__Task details__.
Go through the listing below and report how many lines contain the word "append"; write no other words.

__Given records__.
-------------------------

-- pv_equiv track=rewrite | github.com/GregoryMorse/dyngraph | virt.py | get_consec_ones
-- ===== SOURCE A (Python) =====
-- def get_consec_ones(num):
--   i = 0
--   pos = []
--   while num != 0:
--     while (num & 1) == 0: i+=1; num >>= 1
--     j = 0
--     while (num & 1) == 1: i+=1; j+=1; num >>= 1
--     if j == 1: pos.append(i)
--     else: pos.append(j-i-1); pos.append(i+1)
--   return tuple(pos)
-- ===== SOURCE B (Python) =====
-- def get_consec_ones(num):
--   # Phase 1: extract LSB-first bit list; Phase 2: group maximal runs of ones
--   # as (start, length) pairs; Phase 3: encode each run.
--   bits = []
--   while num != 0:
--     bits.append(num & 1)
--     num >>= 1
--   runs = []
--   start = None
--   for idx, b in enumerate(bits):
--     if start is None:
--       if b:
--         start = idx
--     elif not b:
--       runs.append((start, idx - start))
--       start = None
--   if start is not None:
--     runs.append((start, len(bits) - start))
--   pos = []
--   for st, ln in runs:
--     if ln == 1:
--       pos.append(st + 1)
--     else:
--       pos.append(-st - 1)
--       pos.append(st + ln + 1)
--   return tuple(pos)
-- ===== Notes on version B (the rewrite author's own statement) =====
-- stated objective: simpler
-- what changed: B replaces A's single interleaved shift-and-count while-loop (nested zero-skipping and one-counting loops mutating num, i, j) by three separate phases: extract the LSB-first bit list, group maximal runs of ones as (start,length) pairs in one scan, then encode each run arithmetically (start+1 for length 1, else -start-1 and start+length+1).
import Mathlib
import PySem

-------------------------

__Answer to this problem__.
8